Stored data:
-- pv_equiv track=rewrite | github.com/MrBrantCode/unitest_baseline | mut_generate/mist_train_taco/taco_16539/solution.py | can_form_queue
-- ===== SOURCE A (Python) =====
-- def can_form_queue(n, m, pairs):
--     from collections import defaultdict
--
--     def solve(v, a, visit, parent):
--         visit[v] = 1
--         for i in a[v]:
--             if visit[i] == 0:
--                 if solve(i, a, visit, v):
--                     return True
--             elif i != parent:
--                 return True
--         return False
--
--     visit = [0] * (n + 1)
--     a = defaultdict(list)
--
--     for x, y in pairs:
--         a[x].append(y)
--         a[y].append(x)
--
--     check = 0
--     for x in range(1, n + 1):
--         if visit[x] == 0:
--             check = solve(x, a, visit, -1)
--         if len(a[x]) > 2:
--             check = 1
--         if check == 1:
--             break
--
--     return "NO" if check == 1 else "YES"
-- ===== SOURCE B (Python) =====
-- def can_form_queue(n, m, pairs):
--     # Iterative (explicit-stack) DFS over a visited set; degree counters built in
--     # the single edge pass and checked up front before any traversal.
--     deg = {}
--     adj = {}
--     for x, y in pairs:
--         deg[x] = deg.get(x, 0) + 1
--         deg[y] = deg.get(y, 0) + 1
--         adj.setdefault(x, []).append(y)
--         adj.setdefault(y, []).append(x)
--     if any(deg.get(x, 0) > 2 for x in range(1, n + 1)):
--         return "NO"
--     visited = set()
--     for s in range(1, n + 1):
--         if s in visited:
--             continue
--         visited.add(s)
--         stack = [(s, -1, adj.get(s, []))]
--         while stack:
--             v, p, l = stack.pop()
--             if not l:
--                 continue
--             i, rest = l[0], l[1:]
--             stack.append((v, p, rest))
--             if i in visited:
--                 if i != p:
--                     return "NO"
--             else:
--                 visited.add(i)
--                 stack.append((i, v, adj.get(i, [])))
--     return "YES"
-- ===== Notes on version B (the rewrite author's own statement) =====
-- stated objective: alternative
-- what changed: Replaces the recursive DFS (defaultdict adjacency + 0/1 visit array, with the degree test interleaved into the vertex scan) by an explicit-stack iterative DFS over a visited set, with degrees counted in the single edge pass and checked up front before any traversal; the iterative DFS also avoids Python's recursion depth limit on deep components.
-- outside the precondition, e.g. on can_form_queue(1, 1, [(1, 2)]): A raises IndexError, B returns 'YES'; on can_form_queue(2, 2, [(1, -1), (1, 2)]): A returns 'NO', B returns 'YES'
import Mathlib
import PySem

Your assignment:
A single number is the reply: the count of lines in the entries above that have the word "traversal".

Task result:
2